Светлый фон

Шрам на левой щеке и шее.

От чего лидер повстанческой группировки получил его Матвею оставалось только догадываться. Неровный порез от носа до челюсти и его продолжение на шее выглядели как неудачная попытка убийства. А может быть просто случайность. В любом случае Фёдорову-младшему предстояло лечь в госпиталь при СКВП, где лучшие московские пластические хирурги изувечат его лицо.

Но ничего не поделать.

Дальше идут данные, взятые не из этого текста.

-- pv_equiv track=rewrite | github.com/lesleslie/crackerjack | crackerjack/crackerjack.py | _remove_verbose_sections
-- ===== SOURCE A (Python) =====
-- def _remove_verbose_sections(content: str) -> str:
--     sections_to_compress = [
--         "## Recent Bug Fixes and Improvements",
--         "## Development Memories",
--         "## Self-Maintenance Protocol for AI Assistants",
--         "## Pre-commit Hook Maintenance",
--     ]
--     lines = content.split("\n")
--     result = []
--     skip_section = False
--     for line in lines:
--         if any(line.startswith(section) for section in sections_to_compress):
--             skip_section = True
--             result.extend(
--                 (line, "*[Detailed information available in full CLAUDE.md]*")
--             )
--             result.append("")
--         elif line.startswith("## ") and skip_section:
--             skip_section = False
--             result.append(line)
--         elif not skip_section:
--             result.append(line)
--
--     return "\n".join(result)
-- ===== SOURCE B (Python) =====
-- def _remove_verbose_sections(content: str) -> str:
--     prefixes = (
--         "## Recent Bug Fixes and Improvements",
--         "## Development Memories",
--         "## Self-Maintenance Protocol for AI Assistants",
--         "## Pre-commit Hook Maintenance",
--     )
--     lines = content.split("\n")
--     out = []
--     i = 0
--     n = len(lines)
--     while i < n:
--         line = lines[i]
--         if line.startswith(prefixes):
--             out += [line, "*[Detailed information available in full CLAUDE.md]*", ""]
--             i += 1
--             while i < n and not lines[i].startswith("## "):
--                 i += 1
--         else:
--             out.append(line)
--             i += 1
--     return "\n".join(out)
-- ===== Notes on version B (the rewrite author's own statement) =====
-- stated objective: alternative
-- what changed: Replaces A's single scan carrying a skip_section boolean flag with a flag-free index walk that, at a compressable header, emits the three replacement lines and runs an inner skip-ahead loop to the next section-header line.
import Mathlib
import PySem

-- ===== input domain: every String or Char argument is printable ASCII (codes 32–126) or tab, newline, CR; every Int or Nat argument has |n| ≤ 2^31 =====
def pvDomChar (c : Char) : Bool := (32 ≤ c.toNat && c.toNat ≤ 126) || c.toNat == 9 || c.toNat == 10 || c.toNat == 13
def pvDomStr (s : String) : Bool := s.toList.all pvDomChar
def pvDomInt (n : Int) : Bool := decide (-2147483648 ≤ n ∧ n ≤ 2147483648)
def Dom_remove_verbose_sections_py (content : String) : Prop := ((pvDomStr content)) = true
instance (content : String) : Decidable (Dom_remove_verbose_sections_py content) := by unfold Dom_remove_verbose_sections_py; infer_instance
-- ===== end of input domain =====

-- B replaces A's boolean skip-flag line scan by a single pass that, at a compressable
-- header, skips ahead to the next section-header line (alternative decomposition, same cost).

-- ===== PORT A =====
def pvSections : List String :=
  [ "## Recent Bug Fixes and Improvements"
  , "## Development Memories"
  , "## Self-Maintenance Protocol for AI Assistants"
  , "## Pre-commit Hook Maintenance" ]

-- the for-loop over lines with state `skip_section`, emitting `result` forward
def pvALoop : List String → Bool → List String
  | [], _ => []
  | l :: ls, skip =>
    if pvSections.any (fun s => PySem.Str.startswith l s) then
      l :: "*[Detailed information available in full CLAUDE.md]*" :: "" :: pvALoop ls true
    else if PySem.Str.startswith l "## " && skip then
      l :: pvALoop ls false
    else if !skip then
      l :: pvALoop ls skip
    else
      pvALoop ls skip

def remove_verbose_sections_py (content : String) : String :=
  PySem.Str.join "\n" (pvALoop ((PySem.Str.split? content "\n").getD []) false)

-- ===== PORT B =====
-- Source B's while loop: emit lines one by one; at a compressable header emit the
-- three replacement lines and skip forward past non-header lines (the inner while).
def pvBLoop : List String → List String
  | [] => []
  | l :: ls =>
    if pvSections.any (fun s => PySem.Str.startswith l s) then
      l :: "*[Detailed information available in full CLAUDE.md]*" :: ""
        :: pvBLoop (ls.dropWhile (fun x => !PySem.Str.startswith x "## "))
    else
      l :: pvBLoop ls
termination_by ls => ls.length
decreasing_by
  · have := List.length_dropWhile_le (fun x => !PySem.Str.startswith x "## ") ls
    simpa using Nat.lt_succ_of_le this
  · simp

def remove_verbose_sections_py_alt (content : String) : String :=
  PySem.Str.join "\n" (pvBLoop ((PySem.Str.split? content "\n").getD []))

-- ===== PRECONDITION & SPEC =====
def Spec_remove_verbose_sections_py (content : String) (out : String) : Prop := out = remove_verbose_sections_py_alt content
instance (content : String) (out : String) : Decidable (Spec_remove_verbose_sections_py content out) := by unfold Spec_remove_verbose_sections_py; infer_instance

-- ===== CLAIM (what is proved, stated in full; the proofs are below) =====
def Claim_equal_remove_verbose_sections_py : Prop := ∀ (content : String), Dom_remove_verbose_sections_py content → Spec_remove_verbose_sections_py content (remove_verbose_sections_py content)

-- ===== LEMMAS AND PROOFS =====

theorem pvBLoop_nil : pvBLoop [] = [] := by
  rw [pvBLoop.eq_def]

theorem pvBLoop_cons (l : String) (ls : List String) :
    pvBLoop (l :: ls) =
      if pvSections.any (fun s => PySem.Str.startswith l s) then
        l :: "*[Detailed information available in full CLAUDE.md]*" :: ""
          :: pvBLoop (ls.dropWhile (fun x => !PySem.Str.startswith x "## "))
      else
        l :: pvBLoop ls := by
  rw [pvBLoop.eq_def]

-- every compressable section title itself starts with "## "
theorem compress_is_header (l : String)
    (h : pvSections.any (fun s => PySem.Str.startswith l s) = true) :
    PySem.Str.startswith l "## " = true := by
  rw [List.any_eq_true] at h
  obtain ⟨s, hs, hpre⟩ := h
  simp only [PySem.Str.startswith_eq, PySem.Chars.startswith_iff] at hpre ⊢
  refine List.IsPrefix.trans ?_ hpre
  simp only [pvSections, List.mem_cons, List.not_mem_nil, or_false] at hs
  rcases hs with rfl | rfl | rfl | rfl
  · decide
  · decide
  · decide
  · decide

theorem aLoop_eq_bLoop (ls : List String) :
    pvALoop ls false = pvBLoop ls ∧
    pvALoop ls true = pvBLoop (ls.dropWhile (fun x => !PySem.Str.startswith x "## ")) := by
  induction ls with
  | nil => rw [List.dropWhile_nil, pvBLoop_nil]; exact ⟨rfl, rfl⟩
  | cons l ls ih =>
    obtain ⟨ih1, ih2⟩ := ih
    by_cases hc : pvSections.any (fun s => PySem.Str.startswith l s) = true
    · have hh := compress_is_header l hc
      constructor
      · rw [pvALoop, if_pos hc, pvBLoop_cons, if_pos hc, ih2]
      · rw [pvALoop, if_pos hc, List.dropWhile_cons]
        simp only [hh, Bool.not_true, Bool.false_eq_true, if_false]
        rw [pvBLoop_cons, if_pos hc, ih2]
    · by_cases hh : PySem.Str.startswith l "## " = true
      · constructor
        · rw [pvALoop, if_neg hc, pvBLoop_cons, if_neg hc, ih1]
          simp
        · rw [pvALoop, if_neg hc, List.dropWhile_cons]
          simp only [hh, Bool.not_true, Bool.false_eq_true, if_false, Bool.and_true, if_true]
          rw [pvBLoop_cons, if_neg hc, ih1]
      · have hh' : PySem.Str.startswith l "## " = false := Bool.eq_false_iff.mpr hh
        constructor
        · rw [pvALoop, if_neg hc, pvBLoop_cons, if_neg hc, ih1]
          simp
        · rw [pvALoop, if_neg hc, List.dropWhile_cons]
          simp only [hh', Bool.not_false, if_true, Bool.false_eq_true, if_false,
            Bool.not_true]
          exact ih2

-- ===== VERDICT (by name: the statement is the Claim_ definition above) =====
theorem remove_verbose_sections_py_spec : Claim_equal_remove_verbose_sections_py := by
  intro content _
  unfold Spec_remove_verbose_sections_py remove_verbose_sections_py remove_verbose_sections_py_alt
  rw [(aLoop_eq_bLoop ((PySem.Str.split? content "\n").getD [])).1]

Такова их работа.

В воздухе уже пахло весной. Это особый запах, просыпающегося от спячки города. Во дворах дотаивал последний снег, образуя неровные ручейки. Снег сменился дождями, ещё холодными, но дарящими при этом свежесть.

Матвей ехал в жёлтом такси по Большой Дорогомилоской улице, к современному трёхэтажному зданию, которое под вывеской платной клиники на самом деле являлось госпиталем СКВП. Он потирал указательный палец правой руки от волнения, так как никогда не ложился под нож. В день госпитализации он позвонил отцу, рассказал о своих переживаниях, но Фёдоров-старший успокоил сына и заверил, что врачи в госпитале — настоящие волшебники. А потом рассказал, что как-то раз потерял ухо на задании, и пластические хирурги, под руководством профессора Берковича сотворили настоящее чудо: не только полностью восстановили ушную раковину, но и не оставили не единого шрама. Матвею после этой истории немного полегчало, но волнение всё равно преследовало его до кабинета Берковича.

Внутри клиники не пахло больницей. Наоборот, повсюду слышался запах сирени. Пациентов Матвей встретил не больше десятка. Кто-то с перевязанной рукой, кто-то с головой, один с повязкой на глазу. Все они — оперативники СКВП. Все они пострадали на задании и служба делает всё, чтобы восстановить своих верных работников. По крайней мере такое складывалось впечатление.

Профессор Беркович, высокий, статный, слегка сгорбленный мужчина поприветствовал Матвея в огромном холле госпиталя и расплылся в улыбке. Под белым халатом виднелся дорогой костюм-тройка, а сменная обувь стоила явно дороже всего гардероба Матвея.

— Ну что же, — улыбнулся профессор, — вы вероятно волнуетесь, молодой человек?

— Немного… — ответил Матвей, — Мне никогда не делали операций.

— И слава богу! — голос Берковича стал мягче, — И надеюсь, что эта — будет ваша первая, а последующая корректировка — последней. — он взял Матвея за локоть и проводил в предоперационную палату, — Что сказать? Ваша работа… Она никогда не сможет измеряться деньгами. Только почести! Такая самоотдача как у вас, молодой человек, выше всяких похвал! Вы — наше будущее. Я всё время говорю это своим ученикам. Ленивые увальни! Проходите сюда, прошу вас.